The PPL (Parma Polyhedra Library) backend for polyhedral computations

class sage.geometry.polyhedron.backend_ppl.Polyhedron_QQ_ppl(parent, Vrep, Hrep, Vrep_minimal=None, Hrep_minimal=None, pref_rep=None, **kwds)

Bases: sage.geometry.polyhedron.backend_ppl.Polyhedron_ppl, sage.geometry.polyhedron.base_QQ.Polyhedron_QQ

Polyhedra over \(\QQ\) with ppl

INPUT:

  • Vrep – a list [vertices, rays, lines] or None.
  • Hrep – a list [ieqs, eqns] or None.

EXAMPLES:

sage: p = Polyhedron(vertices=[(0,0),(1,0),(0,1)], rays=[(1,1)], lines=[],
....:                backend='ppl', base_ring=QQ)
sage: TestSuite(p).run(skip='_test_pickling')
class sage.geometry.polyhedron.backend_ppl.Polyhedron_ZZ_ppl(parent, Vrep, Hrep, Vrep_minimal=None, Hrep_minimal=None, pref_rep=None, **kwds)

Bases: sage.geometry.polyhedron.backend_ppl.Polyhedron_ppl, sage.geometry.polyhedron.base_ZZ.Polyhedron_ZZ

Polyhedra over \(\ZZ\) with ppl

INPUT:

  • Vrep – a list [vertices, rays, lines] or None.
  • Hrep – a list [ieqs, eqns] or None.

EXAMPLES:

sage: p = Polyhedron(vertices=[(0,0),(1,0),(0,1)], rays=[(1,1)], lines=[],
....:                backend='ppl', base_ring=ZZ)
sage: TestSuite(p).run(skip='_test_pickling')
class sage.geometry.polyhedron.backend_ppl.Polyhedron_ppl(parent, Vrep, Hrep, Vrep_minimal=None, Hrep_minimal=None, pref_rep=None, **kwds)

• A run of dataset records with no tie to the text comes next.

-- pv_equiv track=rewrite | github.com/tomrittervg/bwauth-tools | plot_data.py | index_of_nth_max
-- ===== SOURCE A (Python) =====
-- def index_of_nth_max(series, n):
-- 	maxes = []
-- 	for s in series:
-- 		for i in range(len(s)-1, 0, -1):
-- 			if s[i] != None:
-- 				maxes.append(i)
-- 				break
-- 	maxes.sort()
-- 	maxes.reverse()
-- 	return maxes[n]
-- ===== SOURCE B (Python) =====
-- def index_of_nth_max(series, n):
-- 	# Forward pass per series tracking the last non-None index (index 0 ignored),
-- 	# then one ascending sort and a single negative index instead of sort+reverse.
-- 	def last_idx(s):
-- 		last = 0
-- 		for i, v in enumerate(s):
-- 			if i and v is not None:
-- 				last = i
-- 		return last
-- 	maxes = [j for j in map(last_idx, series) if j]
-- 	return sorted(maxes)[-n - 1]
-- ===== Notes on version B (the rewrite author's own statement) =====
-- stated objective: alternative
-- what changed: Each series is scanned forward once tracking the last non-None index (instead of scanning backward with a break), and the nth-largest pick is a single ascending sorted() with one negative index sorted(maxes)[-n-1] (instead of in-place sort, reverse, maxes[n]).
import Mathlib
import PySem

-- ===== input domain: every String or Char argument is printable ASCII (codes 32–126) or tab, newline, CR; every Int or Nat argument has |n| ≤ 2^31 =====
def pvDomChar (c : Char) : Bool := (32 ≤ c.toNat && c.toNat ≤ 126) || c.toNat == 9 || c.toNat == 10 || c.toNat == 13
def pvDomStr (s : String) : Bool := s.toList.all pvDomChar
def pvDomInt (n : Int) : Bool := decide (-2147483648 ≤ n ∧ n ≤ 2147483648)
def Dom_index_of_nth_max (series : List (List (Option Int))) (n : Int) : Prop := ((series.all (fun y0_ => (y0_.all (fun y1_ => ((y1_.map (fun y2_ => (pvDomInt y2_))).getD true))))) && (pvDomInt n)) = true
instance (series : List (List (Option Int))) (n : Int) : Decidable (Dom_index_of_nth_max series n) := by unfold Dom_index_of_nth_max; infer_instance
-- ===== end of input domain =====

-- B differs from A by a forward scan per series (tracking the last non-None index)
-- instead of a backward scan with break, and by one ascending sorted() with a single
-- negative index instead of sort+reverse+positive index; same values everywhere A returns.

-- ===== PORT A =====
-- inner 'for i in range(len(s)-1, 0, -1): if s[i] != None: maxes.append(i); break'
def pvAFind (s : List (Option Int)) (maxes : List Int) : List Int → List Int
  | [] => maxes
  | i :: rest =>
      if PySem.List.pyGetD s i none ≠ none then maxes ++ [i]
      else pvAFind s maxes rest

def index_of_nth_max (series : List (List (Option Int))) (n : Int) : Int :=
  let maxes := series.foldl
    (fun maxes s => pvAFind s maxes (PySem.List.pyRange ((s.length : Int) - 1) 0 (-1))) []
  let maxes := PySem.List.sorted maxes (fun x => x) false   -- maxes.sort()
  let maxes := maxes.reverse                                 -- maxes.reverse()
  (PySem.List.pyGet? maxes n).getD 0                         -- maxes[n]; none = IndexError, outside Pre_

-- ===== PORT B =====
-- def last_idx(s): last = 0; for i, v in enumerate(s): if i and v is not None: last = i; return last
def pvLastIdx (s : List (Option Int)) : Int :=
  (PySem.List.enumerate s).foldl
    (fun last iv => if iv.1 ≠ 0 ∧ iv.2 ≠ none then iv.1 else last) 0

def index_of_nth_max_alt (series : List (List (Option Int))) (n : Int) : Int :=
  let maxes := (series.map pvLastIdx).filter (fun j => j ≠ 0)
  (PySem.List.pyGet? (PySem.List.sorted maxes (fun x => x) false) (-n - 1)).getD 0
    -- sorted(maxes)[-n - 1]; none = IndexError, outside Pre_

-- ===== PRECONDITION & SPEC =====
-- Pre_ excludes exactly the inputs where A raises IndexError: n must index into maxes,
-- whose length is the number of series with a non-None entry at some index ≥ 1.
def Pre_index_of_nth_max (series : List (List (Option Int))) (n : Int) : Prop :=
  -(series.countP (fun s => (s.drop 1).any (fun v => v ≠ none)) : Int) ≤ n ∧
    n < (series.countP (fun s => (s.drop 1).any (fun v => v ≠ none)) : Int)
instance (series : List (List (Option Int))) (n : Int) : Decidable (Pre_index_of_nth_max series n) := by unfold Pre_index_of_nth_max; infer_instance

def pvWitness_index_of_nth_max : List (List (Option Int)) × Int := ([[none, some 1], [some 2, none, some 3]], -1)

def Spec_index_of_nth_max (series : List (List (Option Int))) (n : Int) (out : Int) : Prop := out = index_of_nth_max_alt series n
instance (series : List (List (Option Int))) (n : Int) (out : Int) : Decidable (Spec_index_of_nth_max series n out) := by unfold Spec_index_of_nth_max; infer_instance

-- ===== CLAIM (what is proved, stated in full; the proofs are below) =====
def Claim_equal_index_of_nth_max : Prop := ∀ (series : List (List (Option Int))) (n : Int), Dom_index_of_nth_max series n → Pre_index_of_nth_max series n → Spec_index_of_nth_max series n (index_of_nth_max series n)

-- ===== LEMMAS AND PROOFS =====

-- A's break-loop is find? over the scanned index list.
theorem pvAFind_eq_find? (s : List (Option Int)) (maxes : List Int) (l : List Int) :
    pvAFind s maxes l =
      maxes ++ (l.find? (fun i => decide (PySem.List.pyGetD s i none ≠ none))).toList := by
  induction l with
  | nil => simp [pvAFind]
  | cons i rest ih =>
      by_cases h : PySem.List.pyGetD s i none ≠ none <;>
        simp [pvAFind, h, ih]

-- keep-last-match fold = first match of the reversed list.
theorem pvFoldLast_eq_find? (q : Int → Bool) (l : List Int) (a : Int) :
    l.foldl (fun last j => if q j then j else last) a =
      ((l.reverse.find? q).getD a) := by
  induction l generalizing a with
  | nil => simp
  | cons j rest ih =>
      simp only [List.foldl_cons, ih, List.reverse_cons, List.find?_append]
      cases h : rest.reverse.find? q <;> by_cases hq : q j <;> simp [hq]

-- B's forward scan equals first match over the descending full index range.
theorem pvLastIdx_eq (s : List (Option Int)) :
    pvLastIdx s =
      (((PySem.List.pyRange 0 (s.length : Int) 1).reverse.find?
          (fun j => decide (j ≠ 0 ∧ PySem.List.pyGetD s j none ≠ none))).getD 0) := by
  unfold pvLastIdx
  rw [PySem.List.enumerate_eq_map_pyRange (d := none), List.foldl_map]
  simp only []
  have := pvFoldLast_eq_find? (fun j => decide (j ≠ 0 ∧ PySem.List.pyGetD s j none ≠ none))
      (PySem.List.pyRange 0 (s.length : Int) 1) 0
  simp only [decide_eq_true_eq] at this ⊢
  exact this

-- find? respects a pointwise-equal predicate.
theorem pvFind?_congr {p q : Int → Bool} (l : List Int) (h : ∀ x ∈ l, p x = q x) :
    l.find? p = l.find? q := by
  induction l with
  | nil => rfl
  | cons x rest ih =>
      have hx := h x (by simp)
      simp only [List.find?_cons, hx]
      cases hq : q x
      · exact ih (fun y hy => h y (by simp [hy]))
      · rfl

-- per-series: A's contribution equals B's contribution.
theorem pvContrib_eq (s : List (Option Int)) (maxes : List Int) :
    pvAFind s maxes (PySem.List.pyRange ((s.length : Int) - 1) 0 (-1)) =
      maxes ++ (if pvLastIdx s ≠ 0 then [pvLastIdx s] else []) := by
  rw [pvAFind_eq_find?, pvLastIdx_eq]
  have hA : PySem.List.pyRange ((s.length : Int) - 1) 0 (-1)
      = (PySem.List.pyRange 1 (s.length : Int) 1).reverse := by
    rw [PySem.List.pyRange_neg_one_eq_reverse]; norm_num
  rw [hA]
  have hcongr : List.find? (fun j => decide (j ≠ 0 ∧ PySem.List.pyGetD s j none ≠ none))
        (PySem.List.pyRange 1 (s.length : Int) 1).reverse
      = List.find? (fun i => decide (PySem.List.pyGetD s i none ≠ none))
        (PySem.List.pyRange 1 (s.length : Int) 1).reverse := by
    apply pvFind?_congr
    intro x hx
    have hx1 : 1 ≤ x := ((PySem.List.mem_pyRange_one).1 (List.mem_reverse.1 hx)).1
    simp [show x ≠ 0 by omega]
  rcases Nat.eq_zero_or_pos s.length with h0 | hpos
  · simp [h0, PySem.List.pyRange_one_eq_nil]
  · have hcons : PySem.List.pyRange 0 (s.length : Int) 1
        = 0 :: PySem.List.pyRange 1 (s.length : Int) 1 :=
      PySem.List.pyRange_one_cons (by exact_mod_cast hpos)
    rw [hcons, List.reverse_cons, List.find?_append, hcongr]
    cases hf : List.find? (fun i => decide (PySem.List.pyGetD s i none ≠ none))
        (PySem.List.pyRange 1 (s.length : Int) 1).reverse with
    | none => simp
    | some i =>
        have hi : i ∈ (PySem.List.pyRange 1 (s.length : Int) 1).reverse :=
          List.mem_of_find?_eq_some hf
        have hi1 : 1 ≤ i := ((PySem.List.mem_pyRange_one).1 (List.mem_reverse.1 hi)).1
        simp [show ¬ i = 0 by omega]

-- whole collection step: A's maxes = B's maxes.
theorem pvMaxes_eq (series : List (List (Option Int))) (acc : List Int) :
    series.foldl
      (fun maxes s => pvAFind s maxes (PySem.List.pyRange ((s.length : Int) - 1) 0 (-1))) acc =
      acc ++ (series.map pvLastIdx).filter (fun j => j ≠ 0) := by
  induction series generalizing acc with
  | nil => simp
  | cons s rest ih =>
      rw [List.foldl_cons, pvContrib_eq, ih]
      by_cases h : pvLastIdx s = 0 <;> simp [h]

-- reversed indexing: xs.reverse[n] = xs[-n-1], for every n (both none out of range).
theorem pvRev_pyGet? (xs : List Int) (n : Int) :
    PySem.List.pyGet? xs.reverse n = PySem.List.pyGet? xs (-n - 1) := by
  by_cases hin : -(xs.length : Int) ≤ n ∧ n < (xs.length : Int)
  · by_cases hn : 0 ≤ n
    · -- n ≥ 0 : reverse[n] = xs[len - (n+1)]
      have hk : -n - 1 = -(((n.toNat + 1 : Nat) : Int)) := by omega
      rw [PySem.List.pyGet?_of_nonneg _ hn, hk,
        PySem.List.pyGet?_neg_natCast _ _ (by omega) (by omega)]
      have hlt : n.toNat < xs.length := by omega
      rw [List.getElem?_reverse hlt]
      congr 1
      omega
    · have hn : n < 0 := by omega
      -- n < 0 : reverse[-k] = xs[k-1]
      have hk : n = -(((-n).toNat : Nat) : Int) := by omega
      have hL : PySem.List.pyGet? xs.reverse n
          = xs.reverse[xs.reverse.length - (-n).toNat]? := by
        conv_lhs => rw [hk]
        exact PySem.List.pyGet?_neg_natCast xs.reverse (-n).toNat (by omega) (by simp; omega)
      rw [hL, PySem.List.pyGet?_of_nonneg _ (show (0:Int) ≤ -n - 1 by omega)]
      rw [show xs.reverse.length - (-n).toNat = xs.length - (-n).toNat by simp]
      rw [List.getElem?_reverse (show xs.length - (-n).toNat < xs.length by omega)]
      congr 1
      omega
  · rw [(PySem.List.pyGet?_eq_none_iff _ _).2, (PySem.List.pyGet?_eq_none_iff _ _).2]
    · simp only [PySem.Raise.InRange]
      omega
    · simp only [PySem.Raise.InRange, List.length_reverse]
      omega

-- ===== VERDICT (by name: the statement is the Claim_ definition above) =====
theorem index_of_nth_max_spec : Claim_equal_index_of_nth_max := by
  intro series n _ _
  unfold Spec_index_of_nth_max index_of_nth_max index_of_nth_max_alt
  simp only [pvMaxes_eq series [], List.nil_append, pvRev_pyGet?]
def detect_file_read_py_alt (stripped : String) (first_word : String) : Option String :=
  match PySem.Chars.split₀Max stripped.toList 1 with
  | [] => none
  | [_] => none
  | _ :: rest :: _ =>
    if (["cat", "less", "more", "head", "tail", "strings", "xxd", "od", "hexdump", "bat", "nl", "tac", "rev", "type", "get-content", "gc"] : List String).contains first_word then (pvLastNonFlagB rest).map String.mk
    else if (["grep", "egrep", "fgrep", "findstr", "select-string"] : List String).contains first_word then
      let hits := (PySem.Chars.split₀ rest).filter (fun t => !PySem.Chars.startswith t ['-'])
      if hits.length ≥ 2 then (PySem.List.pyGet? hits (-1)).map String.mk else none
    else none

-- ===== PRECONDITION & SPEC =====
def Spec_detect_file_read_py (stripped : String) (first_word : String) (out : Option String) : Prop := out = detect_file_read_py_alt stripped first_word
instance (stripped : String) (first_word : String) (out : Option String) : Decidable (Spec_detect_file_read_py stripped first_word out) := by unfold Spec_detect_file_read_py; infer_instance

-- ===== CLAIM (what is proved, stated in full; the proofs are below) =====
def Claim_equal_detect_file_read_py : Prop := ∀ (stripped : String) (first_word : String), Dom_detect_file_read_py stripped first_word → Spec_detect_file_read_py stripped first_word (detect_file_read_py stripped first_word)

-- ===== LEMMAS AND PROOFS =====

-- "update last if the token is not a flag"
def pvEmit (last : Option (List Char)) (t : List Char) : Option (List Char) :=
  if pvFlag t then last else some t

-- the end-of-string flush of Source B's loop, as a function of the final state
def pvFinish (st : Option (List Char) × Nat × Char × List Char) : Option (List Char) :=
  if st.2.1 ≠ 0 ∧ pvFlag st.2.2.2 = false then some st.2.2.2 else st.1

lemma pvLastNonFlagB_eq (s : List Char) :
    pvLastNonFlagB s = pvFinish (s.foldl pvStepB (none, 0, ' ', [])) := by
  unfold pvLastNonFlagB pvFinish
  rcases s.foldl pvStepB (none, 0, ' ', []) with ⟨last, mode, q, buf⟩
  rfl

lemma pvEmit_eq_orElse (last : Option (List Char)) (t : List Char) :
    pvEmit last t = (if pvFlag t = false then some t else none).or last := by
  unfold pvEmit; by_cases h : pvFlag t <;> simp [h]

-- an in-word run consumes the unquoted token and (if a separator ends it) that separator
-- an in-word run consumes the unquoted token and (if a separator ends it) that separator
lemma pvWordRun (s : List Char) : ∀ (last : Option (List Char)) (q : Char) (buf : List Char),
    pvFinish (s.foldl pvStepB (last, 1, q, buf)) =
    pvFinish ((s.dropWhile pvNotSep).foldl pvStepB
      (pvEmit last (buf ++ s.takeWhile pvNotSep), 0, q,
        buf ++ s.takeWhile pvNotSep)) := by
  induction s with
  | nil =>
    intro last q buf
    by_cases hf : pvFlag buf <;> simp [pvFinish, pvEmit, hf]
  | cons c cs ih =>
    intro last q buf
    by_cases hc : c = ' ' ∨ c = '\t'
    · have hb : pvNotSep c = false := by rcases hc with h | h <;> simp [pvNotSep, h]
      have h1 : pvStepB (last, 1, q, buf) c = (pvEmit last buf, 0, q, buf) := by
        simp [pvStepB, hc, pvEmit, pvFlag]
      have h2 : pvStepB (pvEmit last buf, 0, q, buf) c = (pvEmit last buf, 0, q, buf) := by
        simp [pvStepB, hc]
      simp only [List.takeWhile_cons, List.dropWhile_cons, hb, Bool.false_eq_true, if_false,
        List.foldl_cons, h1, h2, List.append_nil]
    · have hnc := not_or.mp hc
      have hb : pvNotSep c = true := by simp [pvNotSep, hnc.1, hnc.2]
      have h1 : pvStepB (last, 1, q, buf) c = (last, 1, q, buf ++ [c]) := by
        simp [pvStepB, hc]
      simp only [List.takeWhile_cons, List.dropWhile_cons, hb, if_true, List.foldl_cons, h1]
      rw [ih last q (buf ++ [c])]
      simp

-- an in-quote run consumes up to and including the matching quote, or the whole remainder
lemma pvQuoteRun (s : List Char) : ∀ (last : Option (List Char)) (q : Char) (buf : List Char),
    pvFinish (s.foldl pvStepB (last, 2, q, buf)) =
    if q ∈ s then
      pvFinish ((s.drop (s.idxOf q + 1)).foldl pvStepB
        (pvEmit last (buf ++ s.take (s.idxOf q)), 0, q, buf ++ s.take (s.idxOf q)))
    else pvEmit last (buf ++ s) := by
  induction s with
  | nil =>
    intro last q buf
    by_cases hf : pvFlag buf <;> simp [pvFinish, pvEmit, hf]
  | cons c cs ih =>
    intro last q buf
    by_cases hc : c = q
    · subst hc
      have h1 : pvStepB (last, 2, c, buf) c = (pvEmit last buf, 0, c, buf) := by
        simp [pvStepB, pvEmit, pvFlag]
      simp only [List.mem_cons, true_or, if_pos, List.idxOf_cons_self, List.foldl_cons, h1]
      simp
    · have hidx : (c :: cs).idxOf q = cs.idxOf q + 1 := by
        simp only [List.idxOf_cons, Bool.cond_eq_ite, beq_iff_eq]
        rw [if_neg hc]
      have hmem : q ∈ c :: cs ↔ q ∈ cs := by simp [Ne.symm hc]
      have h1 : pvStepB (last, 2, q, buf) c = (last, 2, q, buf ++ [c]) := by
        simp [pvStepB, hc]
      simp only [List.foldl_cons, h1]
      rw [ih last q (buf ++ [c])]
      by_cases hq : q ∈ cs
      · rw [if_pos hq, if_pos (hmem.mpr hq), hidx]
        simp
      · rw [if_neg hq, if_neg (fun h => hq (hmem.mp h))]
        simp

-- the DFA from the between-tokens state computes A's backwards scan of A's token list
lemma pvMain (s : List Char) : ∀ (last : Option (List Char)) (q : Char) (buf : List Char),
    pvFinish (s.foldl pvStepB (last, 0, q, buf)) =
    ((pvTokensA s).reverse.find? (fun t => !pvFlag t)).or last := by
  induction s using pvTokensA.induct with
  | case1 => intro last q buf; simp [pvFinish, pvTokensA]
  | case2 c cs hc ih =>
    intro last q buf
    rw [pvTokensA]
    have h1 : pvStepB (last, 0, q, buf) c = (last, 0, q, buf) := by
      simp [pvStepB, hc]
    rw [if_pos hc, List.foldl_cons, h1, ih last q buf]
  | case3 c cs hc hq hmem ih =>
    intro last q buf
    rw [pvTokensA]
    have h1 : pvStepB (last, 0, q, buf) c = (last, 2, c, []) := by
      simp [pvStepB, hc, hq]
    rw [if_neg hc, if_pos hq, if_pos hmem, List.foldl_cons, h1, pvQuoteRun, if_pos hmem]
    simp only [List.nil_append]
    rw [ih (pvEmit last (cs.take (cs.idxOf c))) c (cs.take (cs.idxOf c))]
    rw [List.reverse_cons, List.find?_append, pvEmit_eq_orElse]
    simp [Option.or_assoc]
  | case4 c cs hc hq hmem =>
    intro last q buf
    rw [pvTokensA]
    have h1 : pvStepB (last, 0, q, buf) c = (last, 2, c, []) := by
      simp [pvStepB, hc, hq]
    rw [if_neg hc, if_pos hq, if_neg hmem, List.foldl_cons, h1, pvQuoteRun, if_neg hmem,
      pvEmit_eq_orElse]
    simp
  | case5 c cs hc hq ih =>
    intro last q buf
    rw [pvTokensA]
    have h1 : pvStepB (last, 0, q, buf) c = (last, 1, q, [c]) := by
      simp [pvStepB, hc, hq]
    rw [if_neg hc, if_neg hq, List.foldl_cons, h1, pvWordRun]
    simp only [List.cons_append, List.nil_append]
    rw [ih]
    rw [List.reverse_cons, List.find?_append, pvEmit_eq_orElse]
    simp [Option.or_assoc]

-- B's state machine equals A's extract-last-non-flag
lemma pvExtract_eq (s : List Char) : pvExtractA s = pvLastNonFlagB s := by
  rw [pvLastNonFlagB_eq, pvMain s none ' ' []]
  simp [pvExtractA]

-- ===== VERDICT (by name: the statement is the Claim_ definition above) =====
theorem detect_file_read_py_spec : Claim_equal_detect_file_read_py := by
  intro stripped first_word _
  unfold Spec_detect_file_read_py detect_file_read_py detect_file_read_py_alt
  have hfold : ∀ (l : List (List Char)),
      List.foldl (fun acc tok => if PySem.Chars.startswith tok ['-'] = false then acc ++ [tok] else acc)
        ([] : List (List Char)) l = List.filter (fun t => !PySem.Chars.startswith t ['-']) l := by
    intro l
    simpa using PySem.List.foldl_append_if (fun t => !PySem.Chars.startswith t ['-']) id l []
  have e1 : ((["cat", "less", "more", "head", "tail", "strings", "xxd", "od", "hexdump", "bat",
      "nl", "tac", "rev", "type", "get-content", "gc"] : List String).contains first_word)
      = pvFileReadCmds.contains first_word := rfl
  have e2 : ((["grep", "egrep", "fgrep", "findstr", "select-string"] : List String).contains
      first_word) = pvGrepCmds.contains first_word := rfl
  have e3 : pvExtractA = pvLastNonFlagB := funext pvExtract_eq
  rcases h : PySem.Chars.split₀Max stripped.toList 1 with _ | ⟨a, _ | ⟨rest, tl⟩⟩ <;>
    simp only [e1, e2] <;>
    by_cases hfr : first_word ∈ pvFileReadCmds <;>
    by_cases hgr : first_word ∈ pvGrepCmds <;>
    simp [hfr, hgr, ← e3, pvExtractA, pvFlag, hfold]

Bases: sage.geometry.polyhedron.base.Polyhedron_base

Polyhedra with ppl

INPUT:

  • Vrep – a list [vertices, rays, lines] or None.
  • Hrep – a list [ieqs, eqns] or None.

EXAMPLES:

sage: p = Polyhedron(vertices=[(0,0),(1,0),(0,1)], rays=[(1,1)], lines=[], backend='ppl')
sage: TestSuite(p).run()
sage.geometry.polyhedron.backend_ppl.line(*args, **kwds)

Construct a line.

INPUT:

  • expression – a Linear_Expression or something convertible to it (Variable or integer).

OUTPUT:

A new Generator representing the line.

Raises a ValueError` if the homogeneous part of ``expression represents the origin of the vector space.

Examples:

>>> from ppl import Generator, Variable
>>> y = Variable(1)
>>> Generator.line(2*y)
line(0, 1)
>>> Generator.line(y)
line(0, 1)
>>> Generator.line(1)
Traceback (most recent call last):
...
ValueError: PPL::line(e):
e == 0, but the origin cannot be a line.
sage.geometry.polyhedron.backend_ppl.point(*args, **kwds)

Construct a point.

INPUT:

  • expression – a Linear_Expression or something convertible to it (Variable or integer).
  • divisor – an integer.

OUTPUT:

A new Generator representing the point.

Raises a ValueError` if ``divisor==0.

Examples:

>>> from ppl import Generator, Variable
>>> y = Variable(1)
>>> Generator.point(2*y+7, 3)
point(0/3, 2/3)
>>> Generator.point(y+7, 3)
point(0/3, 1/3)
>>> Generator.point(7, 3)
point()
>>> Generator.point(0, 0)
Traceback (most recent call last):
...
ValueError: PPL::point(e, d):
d == 0.
sage.geometry.polyhedron.backend_ppl.ray(*args, **kwds)

Construct a ray.

INPUT:

  • expression – a Linear_Expression or something convertible to it (Variable or integer).

OUTPUT:

A new Generator representing the ray.

Raises a ValueError` if the homogeneous part of ``expression represents the origin of the vector space.

Examples:

>>> from ppl import Generator, Variable
>>> y = Variable(1)
>>> Generator.ray(2*y)
ray(0, 1)
>>> Generator.ray(y)
ray(0, 1)
>>> Generator.ray(1)
Traceback (most recent call last):
...
ValueError: PPL::ray(e):
e == 0, but the origin cannot be a ray.